0

# How many coins of each kind are there (full question below)?

A box contains \$6.70 in nickels, dimes, and quarters. There are 39 coins in all, and the sum of the numbers of nickels and dimes is 3 less than the number of quarters. How many coins of each kind are there?

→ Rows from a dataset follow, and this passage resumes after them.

-- pv_equiv track=rewrite | github.com/matthewninja/cap1-tech-assassment | code_check/__init__.py | has_single_line_comment
-- ===== SOURCE A (Python) =====
-- def has_single_line_comment(line):
--   in_string_single = False
--   in_string_double = False
--   escaped = False
--   for c in line:
--     if in_string_double or in_string_single: # escaped character doesn't count for anything
--       if c == '\\':
--         escaped = True
--         continue
--     if not escaped and c == '\'' and not in_string_double: # enter/exit a string with single quote
--       in_string_single = not in_string_single
--     elif not escaped and c == '"' and not in_string_single: # enter/exit a string with double quote
--       in_string_double = not in_string_double
--
--     escaped = False
--     if c == '#' and not in_string_double and not in_string_single:
--       return True
--
--   return False
-- ===== SOURCE B (Python) =====
-- def has_single_line_comment(line):
--     i, n = 0, len(line)
--     while i < n:
--         c = line[i]
--         if c == '#':
--             return True
--         if c == "'" or c == '"':
--             # skip the whole string literal: stop at the same quote whose
--             # preceding char is not a backslash (naive escape rule), or at EOL
--             i += 1
--             while i < n and not (line[i] == c and line[i - 1] != '\\'):
--                 i += 1
--         i += 1
--     return False
-- ===== Notes on version B (the rewrite author's own statement) =====
-- stated objective: alternative
-- what changed: Replaces the per-character flag state machine (in_string_single/in_string_double/escaped) with an index-driven scanner that, on meeting a quote, skips the whole string literal in an inner loop which stops at a matching quote not immediately preceded by a backslash, keeping no persistent state flags.
import Mathlib
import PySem

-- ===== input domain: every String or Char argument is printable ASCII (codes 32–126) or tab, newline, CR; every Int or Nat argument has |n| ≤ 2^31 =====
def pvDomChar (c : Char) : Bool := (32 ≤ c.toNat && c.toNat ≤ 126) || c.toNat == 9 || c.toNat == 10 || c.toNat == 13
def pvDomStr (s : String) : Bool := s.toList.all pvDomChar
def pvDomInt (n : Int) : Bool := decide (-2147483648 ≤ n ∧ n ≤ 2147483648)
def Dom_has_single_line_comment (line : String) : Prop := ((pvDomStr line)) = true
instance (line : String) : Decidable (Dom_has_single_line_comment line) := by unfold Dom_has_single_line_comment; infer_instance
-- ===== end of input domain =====

-- B replaces A's flag-based state machine by an index scanner that skips whole
-- string literals in an inner loop (alternative decomposition, same cost).

-- ===== PORT A =====
-- A's for-loop with state (in_string_single, in_string_double, escaped); early
-- `return True` becomes returning `true` from the recursion.
def hslcA : List Char → Bool → Bool → Bool → Bool
  | [], _, _, _ => false
  | c :: rest, inS, inD, esc =>
    if (inD || inS) && c == '\\' then
      -- escaped = True; continue
      hslcA rest inS inD true
    else
      let st :=
        if !esc && c == '\'' && !inD then (!inS, inD)
        else if !esc && c == '"' && !inS then (inS, !inD)
        else (inS, inD)
      if c == '#' && !st.2 && !st.1 then true
      else hslcA rest st.1 st.2 false

def has_single_line_comment (line : String) : Bool :=
  hslcA line.toList false false false

-- ===== PORT B =====
-- Source B's inner while loop: advance i until line[i] == q with line[i-1] != '\\', or EOL.
def skipStrB (cs : List Char) (q : Char) (i : Nat) : Nat :=
  if i < cs.length ∧ ¬ (cs.getD i ' ' == q && cs.getD (i - 1) ' ' != '\\') then
    skipStrB cs q (i + 1)
  else i
termination_by cs.length - i

theorem skipStrB_ge (cs : List Char) (q : Char) (i : Nat) : i ≤ skipStrB cs q i := by
  unfold skipStrB
  split
  · exact le_trans (Nat.le_succ i) (skipStrB_ge cs q (i + 1))
  · exact le_refl i
termination_by cs.length - i

-- Source B's outer while loop over index i.
def scanB (cs : List Char) (i : Nat) : Bool :=
  if h : i < cs.length then
    let c := cs.getD i ' '
    if c == '#' then true
    else if c == '\'' || c == '"' then
      scanB cs (skipStrB cs c (i + 1) + 1)
    else scanB cs (i + 1)
  else false
termination_by cs.length - i
decreasing_by
  · have := skipStrB_ge cs (cs.getD i ' ') (i + 1); omega
  · omega

def has_single_line_comment_alt (line : String) : Bool :=
  scanB line.toList 0

-- ===== PRECONDITION & SPEC =====
def Spec_has_single_line_comment (line : String) (out : Bool) : Prop := out = has_single_line_comment_alt line
instance (line : String) (out : Bool) : Decidable (Spec_has_single_line_comment line out) := by unfold Spec_has_single_line_comment; infer_instance

-- ===== CLAIM (what is proved, stated in full; the proofs are below) =====
def Claim_equal_has_single_line_comment : Prop := ∀ (line : String), Dom_has_single_line_comment line → Spec_has_single_line_comment line (has_single_line_comment line)

-- ===== LEMMAS AND PROOFS =====

-- A's machine on the char that opens a string literal.
theorem openA (q : Char) (rest : List Char) (hq : q = '\'' ∨ q = '"') :
    hslcA (q :: rest) false false false = hslcA rest (q == '\'') (q == '"') false := by
  rcases hq with h | h <;> subst h <;> simp [hslcA]

-- A's machine on one char while inside a string opened by quote q.
theorem inA (q c : Char) (rest : List Char) (hq : q = '\'' ∨ q = '"') (esc : Bool) :
    hslcA (c :: rest) (q == '\'') (q == '"') esc =
      if c = '\\' then hslcA rest (q == '\'') (q == '"') true
      else if esc = false ∧ c = q then hslcA rest false false false
      else hslcA rest (q == '\'') (q == '"') false := by
  rcases hq with h | h <;> subst h <;>
    (by_cases h1 : c = '\\' <;> [skip; by_cases h2 : c = '\''] <;>
     [skip; skip; by_cases h3 : c = '"'] <;> cases esc <;>
     simp_all [hslcA])

-- Combined invariant, by strong induction on cs.length - i:
--  P: outside any string, scanB at i equals A's machine on the suffix with all-false state.
--  Q: inside a string opened by quote q, A's machine on the suffix (with escaped =
--     "previous char is a backslash") equals B continuing after the inner skip loop.
theorem mainInv (cs : List Char) (m : Nat) :
    ∀ i, cs.length - i ≤ m →
      (scanB cs i = hslcA (cs.drop i) false false false) ∧
      (∀ q, (q = '\'' ∨ q = '"') →
        hslcA (cs.drop i) (q == '\'') (q == '"') (cs.getD (i - 1) ' ' == '\\')
          = scanB cs (skipStrB cs q i + 1)) := by
  induction m with
  | zero =>
    intro i hi
    have hlen : cs.length ≤ i := by omega
    have hdrop : cs.drop i = [] := List.drop_eq_nil_of_le hlen
    refine ⟨?_, ?_⟩
    · rw [scanB, hdrop]; simp [hslcA, Nat.not_lt.mpr hlen]
    · intro q _
      rw [hdrop, skipStrB, scanB]
      simp [hslcA, Nat.not_lt.mpr hlen]
      omega
  | succ m ih =>
    intro i hi
    by_cases hlt : i < cs.length
    · have hdrop : cs.drop i = cs[i] :: cs.drop (i + 1) :=
        List.drop_eq_getElem_cons hlt
      have hgd : cs.getD i ' ' = cs[i] := List.getD_eq_getElem cs ' ' hlt
      have hm : cs.length - (i + 1) ≤ m := by omega
      have hprev : (i + 1) - 1 = i := by omega
      refine ⟨?_, ?_⟩
      · -- P i
        rw [scanB, dif_pos hlt, hdrop]
        by_cases hsh : cs[i] = '#'
        · simp only [hgd, hsh]
          simp [hslcA]
        · by_cases hq : cs[i] = '\'' ∨ cs[i] = '"'
          · have hQ := (ih (i + 1) hm).2 cs[i] hq
            rw [hprev, hgd] at hQ
            have hesc : (cs[i] == '\\') = false := by
              rcases hq with h | h <;> simp [h]
            rw [hesc] at hQ
            have hlhs : (cs[i] == '#') = false := by simp [hsh]
            have hq2 : (cs[i] == '\'' || cs[i] == '"') = true := by
              rcases hq with h | h <;> simp [h]
            simp only [hgd, hlhs, Bool.false_eq_true, if_false, hq2, if_true]
            rw [openA cs[i] _ hq, hQ]
          · push_neg at hq
            have hP := (ih (i + 1) hm).1
            have hlhs : (cs[i] == '#') = false := by simp [hsh]
            have hq2 : (cs[i] == '\'' || cs[i] == '"') = false := by
              simp [hq.1, hq.2]
            simp only [hgd, hlhs, Bool.false_eq_true, if_false, hq2, hP]
            simp [hslcA, hsh, hq.1, hq.2]
      · -- Q i
        intro q hqq
        rw [hdrop, inA q cs[i] _ hqq]
        by_cases hbs : cs[i] = '\\'
        · -- backslash inside the string: A sets escaped, B's inner loop advances
          have hnq : ¬ ((cs.getD i ' ' == q && cs.getD (i - 1) ' ' != '\\') = true) := by
            have hne : cs[i] ≠ q := by
              rcases hqq with h | h <;> subst h <;> simp [hbs]
            rw [Bool.and_eq_true, beq_iff_eq, hgd]
            rintro ⟨h1, _⟩
            exact hne h1
          have hsk : skipStrB cs q i = skipStrB cs q (i + 1) := by
            rw [skipStrB]; exact if_pos ⟨hlt, hnq⟩
          rw [hsk, if_pos hbs]
          have hQ := (ih (i + 1) hm).2 q hqq
          rw [hprev, hgd, hbs] at hQ
          simpa using hQ
        · by_cases hcl : (cs.getD (i - 1) ' ' == '\\') = false ∧ cs[i] = q
          · -- unescaped closing quote: A leaves the string, B's inner loop stops at i
            have hb : (cs.getD i ' ' == q && cs.getD (i - 1) ' ' != '\\') = true := by
              rw [Bool.and_eq_true, beq_iff_eq, bne_iff_ne]
              refine ⟨by rw [hgd, hcl.2], ?_⟩
              have := hcl.1
              simpa using this
            have hsk : skipStrB cs q i = i := by
              rw [skipStrB]; exact if_neg (fun h => h.2 hb)
            rw [hsk, if_neg hbs, if_pos hcl]
            exact ((ih (i + 1) hm).1).symm
          · -- ordinary char (or escaped quote) inside the string
            have hnq : ¬ ((cs.getD i ' ' == q && cs.getD (i - 1) ' ' != '\\') = true) := by
              rw [Bool.and_eq_true, beq_iff_eq, bne_iff_ne, hgd]
              rintro ⟨h1, h2⟩
              exact hcl ⟨by simpa using h2, h1⟩
            have hsk : skipStrB cs q i = skipStrB cs q (i + 1) := by
              rw [skipStrB]; exact if_pos ⟨hlt, hnq⟩
            rw [hsk, if_neg hbs, if_neg hcl]
            have hQ := (ih (i + 1) hm).2 q hqq
            rw [hprev, hgd] at hQ
            have hesc : (cs[i] == '\\') = false := by simp [hbs]
            rw [hesc] at hQ
            exact hQ
    · have hlen : cs.length ≤ i := by omega
      have hdrop : cs.drop i = [] := List.drop_eq_nil_of_le hlen
      refine ⟨?_, ?_⟩
      · rw [scanB, hdrop]; simp [hslcA, Nat.not_lt.mpr hlen]
      · intro q _
        rw [hdrop, skipStrB, scanB]
        simp [hslcA, Nat.not_lt.mpr hlen]
        omega

-- ===== VERDICT (by name: the statement is the Claim_ definition above) =====
theorem has_single_line_comment_spec : Claim_equal_has_single_line_comment := by
  intro line _
  unfold Spec_has_single_line_comment has_single_line_comment has_single_line_comment_alt
  exact ((mainInv line.toList line.toList.length 0 (by omega)).1).symm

### 3 Answers by Expert Tutors

Jason S. | My goal is the success of my students. Knowledge-Patience-HonestyMy goal is the success of my students. K...
4.9 4.9 (115 lesson ratings) (115)
1
n = nickels
d = dimes
q = quarters

1)  n + d + q = 39

n+d = q - 3

Translate to:  2)   n + d - q = -3

.05n + .1d + .25q = 6.7   amount of each coin times the number of coins must add to 6.7
Multiply both sides by 20...

3)  1n + 2d + 5q = 134

Combine 1) & 2)
n + d + q = 39
n + d  - q = -3

2n + 2d = 36

Divide by 2:

4)  n + d = 18

Combine 1) and 3)

n + d + q = 39         Multiply by -5 =>  -5n -5d -5q = -195
n + 2d + 5q = 134                              n + 2d + 5q = 134

Add together->                                 5)   -4n - 3d  = -61

Combine 4) and 5)

n + d = 18   Multiply by 4 =>  4n + 4d = 72
-4n - 3d = 61                          -4n - 3d = -61

11 dimes...

Plug that into 4)

n + 11 = 18

n = 18-11 = 7 nickels.

Plug that into 1.

n + d + q = 39

7 + 11 + q = 39
18 + q = 39

q = 39-18 = 21 quarters

21 quarters, 7 nickels, and 11 dimes.

21(.25) + 7(.05) + 11(.1) = 5.25 + .35 + 1.1 = 5.6 + 1.1 = 6.7   Check.

Thank you so much Jason!
You are most welcome Katelyn.
Arthur D. | Effective Mathematics TutorEffective Mathematics Tutor
5.0 5.0 (7 lesson ratings) (7)
0
Here's another way to solve.

n+d+q=39 and n+d=q-3
go to the first equation and replace n+d with q-3
q-3+q=39
2q-3=39
2q=42
q=21 quarters
we have \$6.70 so take away 21 quarters or \$5.25 to get \$1.45 left in nickels and dimes
39 coins minus 21 quarters gives us 18 coins in nickels and dimes
n+d=18 and 0.05n+0.10d=\$1.45
n=18-d
0.05(18-d)+0.10d=\$1.45
0.90-0.05d+0.10d=\$1.45
0.90+0.05d=\$1.45
0.05d=\$1.45-\$0.90
0.05d=\$0.55
5d=55
d=55/5=11 dimes and18-11=7 nickels
check:21+11+7=39
0.25(21)+0.10(11)+0.05(7)=\$5.25+\$1.10+\$0.35=\$6.70
Kirill Z. | Physics, math tutor with great knowledge and teaching skillsPhysics, math tutor with great knowledge...
4.9 4.9 (174 lesson ratings) (174)
0
Let x be number of nickels, y--number of dimes, and z--number of quarters. Then

5x+10y+25z=670
x+y+z=39
x+y+3=z

From the second and the third equation we obtain:

x+y=18

From the first and third we get:

30x+35y=595 or 6x+7y=119

Now we can easily determine x and y.

6x+6y=108
6x+7y=119

Thus y=119-108=11
x=18-y=7
z=x+y+3=21

So we have 7 nickels, 11 dimes, and 21 quarter.